-- pv_equiv track=rewrite | github.com/ryongseong/programmers | 무지의 먹방 라이브/무지의먹방라이브.py | solution
-- ===== SOURCE A (Python) =====
-- from collections import deque
--
-- def solution(food_times, k):
--
--     food_list = deque()
--
--     for index, food_time in enumerate(food_times):
--         food_list.append([index, food_time])
--
--     total_time = sum(food_times)
--
--     if total_time <= k:
--         return -1
--
--     while food_list:
--         food = food_list.popleft()
--
--         food[1] -= 1
--         if food[1] != 0:
--             food_list.append(food)
--         k -= 1
--         if k == 0:
--             break
--
--
--     answer = food_list[0][0] + 1
--     return answer
-- ===== SOURCE B (Python) =====
-- def solution(food_times, k):
--     total = sum(food_times)
--     if total <= k:
--         return -1
--     finite = sorted((t, i) for i, t in enumerate(food_times) if t > 0)
--     remain = len(food_times)
--     prev = 0
--     idx = 0
--     m = len(finite)
--     while idx < m:
--         t = finite[idx][0]
--         need = (t - prev) * remain
--         if k < need:
--             break
--         j = idx + 1
--         while j < m and finite[j][0] == t:
--             j += 1
--         k -= need
--         remain -= (j - idx)
--         prev = t
--         idx = j
--     survivors = [i for i, t in enumerate(food_times) if t <= 0 or t > prev]
--     return survivors[k % remain] + 1
-- ===== Notes on version B (the rewrite author's own statement) =====
-- stated objective: faster
-- what changed: Replaces A's second-by-second deque simulation (O(k) pops) by sorting the positive food times and eliminating whole rounds in bulk per distinct time, then indexing the surviving foods by k mod remain.
import Mathlib
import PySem
-- pv_equiv track=rewrite | github.com/shuvava/python_algorithms | ProbabilisticDataStructures/cardinality/stochastic_averaging.py | left_most_zero
-- ===== SOURCE A (Python) =====
-- def left_most_zero(arr):
--     num = 0
--     for word in arr:
--         mask = 1
--         for i in range(0, 31):
--             if word & mask == 0:
--                 return num
--             num += 1
--             mask = mask << 1
--     return None
-- ===== SOURCE B (Python) =====
-- def left_most_zero(arr):
--     num = 0
--     for word in arr:
--         x = word & 0x7FFFFFFF
--         if x == 0x7FFFFFFF:
--             num += 31
--         else:
--             return num + (x ^ (x + 1)).bit_length() - 1
--     return None
-- ===== Notes on version B (the rewrite author's own statement) =====
-- stated objective: alternative
-- what changed: The 31-iteration inner bit scan per word is replaced by a closed-form computation: take the word's low 31 bits x, and if x is not all ones the index of the first zero bit is (x ^ (x+1)).bit_length() - 1.
import Mathlib
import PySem

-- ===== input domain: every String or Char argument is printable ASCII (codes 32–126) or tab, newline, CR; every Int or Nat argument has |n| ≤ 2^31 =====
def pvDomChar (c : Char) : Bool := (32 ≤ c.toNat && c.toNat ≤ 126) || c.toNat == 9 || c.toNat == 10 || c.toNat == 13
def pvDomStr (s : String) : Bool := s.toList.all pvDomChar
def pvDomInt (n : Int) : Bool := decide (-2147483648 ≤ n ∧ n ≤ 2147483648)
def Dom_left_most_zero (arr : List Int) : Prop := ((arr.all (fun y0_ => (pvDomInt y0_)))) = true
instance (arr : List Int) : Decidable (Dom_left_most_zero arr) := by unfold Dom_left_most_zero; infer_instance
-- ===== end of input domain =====

-- B replaces A's 31-step inner bit scan by a closed-form computation per word
-- ((x ^ (x+1)).bit_length() - 1 on the word's low 31 bits); same return value everywhere.

-- ===== PORT A =====
-- inner 'for i in range(0, 31)' loop: fuel counts remaining iterations;
-- returns some num on 'return num', none when the loop runs out.
def lmzInner (word : Int) (num : Int) (mask : Int) : Nat → Option Int
  | 0 => none
  | fuel + 1 =>
      if PySem.Int.band word mask = 0 then some num
      else lmzInner word (num + 1) (mask <<< (1 : Nat)) fuel

-- outer 'for word in arr' loop, carrying num (none from a word advances num by 31)
def lmzGo (num : Int) : List Int → Option Int
  | [] => none
  | w :: rest =>
      match lmzInner w num 1 31 with
      | some r => some r
      | none => lmzGo (num + 31) rest

def left_most_zero (arr : List Int) : Option Int := lmzGo 0 arr

-- ===== PORT B =====
def lmzAltGo (num : Int) : List Int → Option Int
  | [] => none
  | w :: rest =>
      let x := PySem.Int.band w 2147483647
      if x = 2147483647 then lmzAltGo (num + 31) rest
      else some (num + (PySem.Int.bitLength (PySem.Int.bxor x (x + 1)) : Int) - 1)

def left_most_zero_alt (arr : List Int) : Option Int := lmzAltGo 0 arr

-- ===== PRECONDITION & SPEC =====
def Spec_left_most_zero (arr : List Int) (out : Option Int) : Prop := out = left_most_zero_alt arr
instance (arr : List Int) (out : Option Int) : Decidable (Spec_left_most_zero arr out) := by unfold Spec_left_most_zero; infer_instance

-- ===== CLAIM (what is proved, stated in full; the proofs are below) =====
def Claim_equal_left_most_zero : Prop := ∀ (arr : List Int), Dom_left_most_zero arr → Spec_left_most_zero arr (left_most_zero arr)

-- ===== LEMMAS AND PROOFS =====

-- number of trailing one-bits of a natural number
def lz (m : Nat) : Nat :=
  if h : m % 2 = 0 then 0 else lz (m / 2) + 1
decreasing_by omega

-- pure specification of A's inner scan on the word's bit sequence
def lzFind : Nat → Nat → Option Nat
  | 0, _ => none
  | fuel + 1, m => if m.testBit 0 then (lzFind fuel (m / 2)).map (· + 1) else some 0

-- Python's bit k of an arbitrary int (two's complement)
def pbit (w : Int) (k : Nat) : Bool :=
  if 0 ≤ w then w.toNat.testBit k else !(-w - 1).toNat.testBit k

theorem lz_even {m : Nat} (h : m % 2 = 0) : lz m = 0 := by
  rw [lz]; simp [h]

theorem lz_odd {m : Nat} (h : m % 2 ≠ 0) : lz m = lz (m / 2) + 1 := by
  rw [lz]; simp [h]

-- bits of (2^m - 1 - r) are the complements of r's bits below m
theorem compl_testBit : ∀ (m r k : Nat), r < 2 ^ m →
    (2 ^ m - 1 - r).testBit k = (decide (k < m) && !r.testBit k) := by
  intro m
  induction m with
  | zero => intro r k hr; interval_cases r; simp [Nat.zero_testBit]
  | succ m ih =>
    intro r k hr
    have h2 : 2 ^ (m + 1) = 2 * 2 ^ m := by ring
    cases k with
    | zero =>
      simp only [Nat.testBit_zero]
      have : (2 ^ (m + 1) - 1 - r) % 2 = 1 - r % 2 := by omega
      simp only [this]
      have hpos : 0 < m + 1 := by omega
      rcases Nat.even_or_odd r with he | ho
      · have : r % 2 = 0 := Nat.even_iff.mp he
        simp [this, hpos]
      · have : r % 2 = 1 := Nat.odd_iff.mp ho
        simp [this, hpos]
    | succ k =>
      have hdiv : (2 ^ (m + 1) - 1 - r) / 2 = 2 ^ m - 1 - r / 2 := by omega
      rw [Nat.testBit_succ, hdiv, ih (r / 2) k (by omega), Nat.testBit_succ]
      have : (k + 1 < m + 1) ↔ (k < m) := by omega
      simp [this]

-- F1: A's loop test reads Python's bit k of the word
theorem band_two_pow_eq_zero (w : Int) (k : Nat) :
    (PySem.Int.band w ((2 : Int) ^ k) = 0) ↔ pbit w k = false := by
  have hc : ((2 : Int) ^ k) = ((2 ^ k : Nat) : Int) := by push_cast; ring
  have hnn : (0 : Int) ≤ (2 : Int) ^ k := by positivity
  by_cases hw : 0 ≤ w
  · rw [PySem.Int.band_of_nonneg hw hnn]
    rw [hc, Int.toNat_natCast, Nat.and_two_pow]
    unfold pbit
    simp only [hw, if_pos]
    cases h : w.toNat.testBit k <;> simp [h]
  · unfold PySem.Int.band
    simp only [if_neg hw, if_pos hnn]
    rw [hc, Int.toNat_natCast, Nat.land_comm, Nat.and_two_pow]
    unfold pbit
    simp only [hw, if_neg]
    cases h : (-w - 1).toNat.testBit k <;> simp [h]

-- F2/F3/F4: the value of word & 0x7FFFFFFF
theorem band_mask_eq (w : Int) :
    ∃ n : Nat, PySem.Int.band w 2147483647 = (n : Int) ∧ n < 2 ^ 31 ∧
      ∀ k, k < 31 → n.testBit k = pbit w k := by
  have hM : ((2147483647 : Int)).toNat = 2 ^ 31 - 1 := by decide
  by_cases hw : 0 ≤ w
  · refine ⟨w.toNat &&& (2 ^ 31 - 1), ?_, ?_, ?_⟩
    · rw [PySem.Int.band_of_nonneg hw (by norm_num), hM]
    · rw [Nat.and_two_pow_sub_one_eq_mod]; exact Nat.mod_lt _ (by norm_num)
    · intro k hk
      rw [Nat.and_two_pow_sub_one_eq_mod, Nat.testBit_mod_two_pow]
      unfold pbit
      simp [hw, hk]
  · refine ⟨2 ^ 31 - 1 - (-w - 1).toNat % 2 ^ 31, ?_, by omega, ?_⟩
    · unfold PySem.Int.band
      simp only [if_neg hw, if_pos (by norm_num : (0:Int) ≤ 2147483647)]
      rw [hM, Nat.land_comm, Nat.and_two_pow_sub_one_eq_mod]
    · intro k hk
      rw [compl_testBit 31 _ k (Nat.mod_lt _ (by norm_num)), Nat.testBit_mod_two_pow]
      unfold pbit
      simp [hw, hk]

-- invariant of A's inner loop: it is lzFind on the shifted bit word
theorem innerSpec (w : Int) (n : Nat) (hbits : ∀ k, k < 31 → n.testBit k = pbit w k) :
    ∀ (fuel k : Nat) (num : Int), k + fuel = 31 →
      lmzInner w num ((2 : Int) ^ k) fuel = (lzFind fuel (n >>> k)).map (fun j => num + (j : Int)) := by
  intro fuel
  induction fuel with
  | zero => intro k num _; simp [lmzInner, lzFind]
  | succ fuel ih =>
    intro k num hk
    have hbit : (n >>> k).testBit 0 = pbit w k := by
      rw [Nat.testBit_shiftRight]; exact hbits k (by omega)
    rw [lmzInner, lzFind]
    by_cases hz : PySem.Int.band w ((2 : Int) ^ k) = 0
    · have : pbit w k = false := (band_two_pow_eq_zero w k).mp hz
      rw [if_pos hz, if_neg (by simp [hbit, this])]
      simp
    · have hp : pbit w k = true := by
        rcases Bool.eq_false_or_eq_true (pbit w k) with h | h
        · exact h
        · exact absurd ((band_two_pow_eq_zero w k).mpr h) hz
      rw [if_neg hz, if_pos (by simp [hbit, hp])]
      have hsh : ((2 : Int) ^ k) <<< (1 : Nat) = (2 : Int) ^ (k + 1) := by
        rw [Int.shiftLeft_eq]; ring
      rw [hsh, ih (k + 1) (num + 1) (by omega)]
      have hhalf : n >>> k / 2 = n >>> (k + 1) := (Nat.shiftRight_succ n k).symm
      rw [hhalf]
      cases lzFind fuel (n >>> (k + 1)) with
      | none => simp
      | some j => simp; ring

-- lzFind finds the trailing-ones count when it is within fuel
theorem lzFind_spec : ∀ (fuel m : Nat),
    lzFind fuel m = if lz m < fuel then some (lz m) else none := by
  intro fuel
  induction fuel with
  | zero => intro m; simp [lzFind]
  | succ fuel ih =>
    intro m
    rw [lzFind]
    by_cases hm : m % 2 = 0
    · have : m.testBit 0 = false := by simp [Nat.testBit_zero]; omega
      rw [this, lz_even hm]
      simp
    · have : m.testBit 0 = true := by simp [Nat.testBit_zero]; omega
      rw [this, lz_odd hm, ih (m / 2)]
      by_cases h : lz (m / 2) < fuel <;> simp [h]

-- trailing-ones count is < 31 exactly when the low 31 bits are not all ones
theorem lz_lt_iff : ∀ (k n : Nat), n < 2 ^ k → (lz n < k ↔ n ≠ 2 ^ k - 1) := by
  intro k
  induction k with
  | zero => intro n hn; interval_cases n; simp [lz_even]
  | succ k ih =>
    intro n hn
    have h2 : 2 ^ (k + 1) = 2 * 2 ^ k := by ring
    by_cases hm : n % 2 = 0
    · rw [lz_even hm]
      constructor
      · intro _ he; omega
      · intro _; omega
    · rw [lz_odd hm]
      have hlt : n / 2 < 2 ^ k := by omega
      rw [Nat.succ_lt_succ_iff, ih (n / 2) hlt]
      omega

-- x ^ (x + 1) is the all-ones block covering the trailing ones and the first zero
theorem xor_succ_eq : ∀ n : Nat, n ^^^ (n + 1) = 2 ^ (lz n + 1) - 1 := by
  intro n
  induction n using Nat.strong_induction_on with
  | _ n ih =>
    by_cases hm : n % 2 = 0
    · rw [lz_even hm]
      apply Nat.eq_of_testBit_eq
      intro i
      have hL : ∀ j, (n ^^^ (n + 1)).testBit (j + 1) =
          ((n / 2).testBit j ^^ ((n + 1) / 2).testBit j) := by
        intro j; rw [Nat.testBit_xor, Nat.testBit_succ, Nat.testBit_succ]
      cases i with
      | zero =>
        rw [Nat.testBit_xor]
        simp only [Nat.testBit_zero]
        have h1 : n % 2 = 0 := hm
        have h2 : (n + 1) % 2 = 1 := by omega
        simp [h1, h2]
      | succ i =>
        rw [hL i]
        have hh : (n + 1) / 2 = n / 2 := by omega
        rw [hh]
        have : (2 ^ (0 + 1) - 1 : Nat) = 1 := by norm_num
        rw [this, Nat.testBit_succ]
        norm_num
    · have hpos : 0 < n := by omega
      rw [lz_odd hm]
      have ihh := ih (n / 2) (by omega)
      apply Nat.eq_of_testBit_eq
      intro i
      have hL : ∀ j, (n ^^^ (n + 1)).testBit (j + 1) =
          ((n / 2).testBit j ^^ ((n + 1) / 2).testBit j) := by
        intro j; rw [Nat.testBit_xor, Nat.testBit_succ, Nat.testBit_succ]
      have hp : (0:Nat) < 2 ^ (lz (n / 2) + 1) := Nat.two_pow_pos _
      have hdbl : 2 ^ (lz (n / 2) + 1 + 1) = 2 * 2 ^ (lz (n / 2) + 1) := by ring
      cases i with
      | zero =>
        rw [Nat.testBit_xor]
        simp only [Nat.testBit_zero]
        have h1 : n % 2 = 1 := by omega
        have h2 : (n + 1) % 2 = 0 := by omega
        have h3 : (2 ^ (lz (n / 2) + 1 + 1) - 1) % 2 = 1 := by omega
        simp [h1, h2, h3]
      | succ i =>
        rw [hL i]
        have hh : (n + 1) / 2 = n / 2 + 1 := by omega
        rw [hh, ← Nat.testBit_xor, ihh]
        have hhalf : (2 ^ (lz (n / 2) + 1 + 1) - 1).testBit (i + 1)
            = (2 ^ (lz (n / 2) + 1) - 1).testBit i := by
          rw [Nat.testBit_two_pow_sub_one, Nat.testBit_two_pow_sub_one]
          have : (i + 1 < lz (n / 2) + 1 + 1) ↔ (i < lz (n / 2) + 1) := by omega
          simp [this]
        rw [hhalf]

-- Python's bit_length of an all-ones block
theorem bitLength_pow_sub_one : ∀ k : Nat, PySem.Int.bitLength ((2 ^ k - 1 : Nat) : Int) = k := by
  intro k
  induction k with
  | zero => simp [PySem.Int.bitLength_zero]
  | succ k ih =>
    have hp : (0:Nat) < 2 ^ k := Nat.two_pow_pos _
    have hpos : 0 < 2 ^ (k + 1) - 1 := by
      have : 2 ^ (k + 1) = 2 * 2 ^ k := by ring
      omega
    rw [PySem.Int.bitLength_natCast hpos]
    have : (2 ^ (k + 1) - 1) / 2 = 2 ^ k - 1 := by
      have : 2 ^ (k + 1) = 2 * 2 ^ k := by ring
      omega
    rw [this, ih]

-- per-word equivalence assembled into the outer loops
theorem go_eq : ∀ (arr : List Int) (num : Int), lmzGo num arr = lmzAltGo num arr := by
  intro arr
  induction arr with
  | nil => intro num; rfl
  | cons w rest ih =>
    intro num
    obtain ⟨n, hval, hlt, hbits⟩ := band_mask_eq w
    have hinner : lmzInner w num 1 31 =
        (lzFind 31 n).map (fun j => num + (j : Int)) := by
      have := innerSpec w n hbits 31 0 num (by omega)
      simpa using this
    have hfind := lzFind_spec 31 n
    have hiff := lz_lt_iff 31 n hlt
    rw [lmzGo, lmzAltGo, hinner, hfind]
    by_cases hall : n = 2 ^ 31 - 1
    · have hcond : PySem.Int.band w 2147483647 = 2147483647 := by
        rw [hval, hall]; norm_num
      rw [if_neg (by omega), if_pos hcond]
      simpa using ih (num + 31)
    · have hlz : lz n < 31 := hiff.mpr hall
      have hcond : PySem.Int.band w 2147483647 ≠ 2147483647 := by
        rw [hval]
        intro hc
        apply hall
        have : (n : Int) = ((2 ^ 31 - 1 : Nat) : Int) := by rw [hc]; norm_num
        exact_mod_cast this
      rw [if_pos hlz, if_neg hcond]
      show (some (num + (↑(lz n) : Int))) = _
      rw [hval]
      have hx : (n : Int) + 1 = ((n + 1 : Nat) : Int) := by push_cast; ring
      rw [hx, PySem.Int.bxor_natCast, xor_succ_eq n, bitLength_pow_sub_one]
      push_cast
      ring_nf

-- ===== VERDICT (by name: the statement is the Claim_ definition above) =====
theorem left_most_zero_spec : Claim_equal_left_most_zero := by
  intro arr _
  unfold Spec_left_most_zero left_most_zero left_most_zero_alt
  exact go_eq arr 0
-- pv_equiv track=rewrite | github.com/TrumanThames/simple_game_ai | tictactoe.py | winsfrom
-- ===== SOURCE A (Python) =====
-- def winsfrom(start, dim, n):
--     wins = set()
--     zeros = {i if start[i] == 0 or start[i] == n-1 else None for i in range(dim)}
--     zeros.discard(None)
--     Z = list(zeros)
--     dictZ = {Z[i]: i for i in range(len(Z))}
--     delta_start = [0]*len(zeros)
--     end = [-1]*dim
--     if len(zeros) == 0:
--         return set()
--     for i in range(1, 2**len(zeros)):
--         config = i
--         for k in range(len(zeros)):
--             delta_start[k] = config % 2
--             config = config >> 1
--         for j in range(dim):
--             if start[j] == 0:
--                 if delta_start[dictZ[j]] == 1:
--                     end[j] = n-1
--                 else:
--                     end[j] = start[j]
--             elif start[j] == n-1:
--                 if delta_start[dictZ[j]] == 1:
--                     end[j] = 0
--                 else:
--                     end[j] = start[j]
--             else:
--                 end[j] = start[j]
--         win = tuple(start), tuple(end)
--         if win[0] < win[1]:
--             wins.add((win[0], win[1]))
--         else:
--             wins.add((win[1], win[0]))
--     return wins
-- ===== SOURCE B (Python) =====
-- def winsfrom(start, dim, n):
--     # Axes (within range(dim)) whose coordinate sits on an extreme face.
--     ext = [i for i in range(dim) if start[i] == 0 or start[i] == n - 1]
--
--     def subsets(axes):
--         # All subsets of axes, first axis varying fastest (binary-counting order).
--         if not axes:
--             return [[]]
--         return [t for s in subsets(axes[1:]) for t in (s, [axes[0]] + s)]
--
--     wins = set()
--     for sub in subsets(ext)[1:]:  # skip the empty subset
--         end = tuple(n - 1 - start[j] if j in sub else start[j] for j in range(dim))
--         a = tuple(start)
--         wins.add((a, end) if a < end else (end, a))
--     return wins
-- ===== Notes on version B (the rewrite author's own statement) =====
-- stated objective: simpler
-- what changed: B drops A's integer bitmask encoding with its dictZ index map, delta_start bit-decoding array and full per-config rebuild, and instead enumerates the non-empty subsets of the extreme axes directly by structural recursion, building each endpoint with a single copy-and-flip comprehension (flip is the closed form n-1-start[j]).
import Mathlib
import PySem

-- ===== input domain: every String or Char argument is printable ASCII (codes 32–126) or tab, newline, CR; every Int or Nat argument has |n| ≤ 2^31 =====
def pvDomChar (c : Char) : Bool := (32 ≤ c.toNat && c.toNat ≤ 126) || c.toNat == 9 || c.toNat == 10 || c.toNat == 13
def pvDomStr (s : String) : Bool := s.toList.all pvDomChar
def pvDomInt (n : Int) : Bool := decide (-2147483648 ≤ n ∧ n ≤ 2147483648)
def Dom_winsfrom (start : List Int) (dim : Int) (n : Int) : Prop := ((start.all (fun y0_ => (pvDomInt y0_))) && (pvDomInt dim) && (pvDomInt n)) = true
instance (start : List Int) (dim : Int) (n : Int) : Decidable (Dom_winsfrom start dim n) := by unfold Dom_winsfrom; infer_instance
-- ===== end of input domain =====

════════

Take the listing above and repeat exactly the lines from the one containing "-- invariant of" through the one containing "(band_two_pow_eq_zero w k).mp hz", both included.

SOLUTION TO THE PROBLEM.
-- invariant of A's inner loop: it is lzFind on the shifted bit word
theorem innerSpec (w : Int) (n : Nat) (hbits : ∀ k, k < 31 → n.testBit k = pbit w k) :
    ∀ (fuel k : Nat) (num : Int), k + fuel = 31 →
      lmzInner w num ((2 : Int) ^ k) fuel = (lzFind fuel (n >>> k)).map (fun j => num + (j : Int)) := by
  intro fuel
  induction fuel with
  | zero => intro k num _; simp [lmzInner, lzFind]
  | succ fuel ih =>
    intro k num hk
    have hbit : (n >>> k).testBit 0 = pbit w k := by
      rw [Nat.testBit_shiftRight]; exact hbits k (by omega)
    rw [lmzInner, lzFind]
    by_cases hz : PySem.Int.band w ((2 : Int) ^ k) = 0
    · have : pbit w k = false := (band_two_pow_eq_zero w k).mp hz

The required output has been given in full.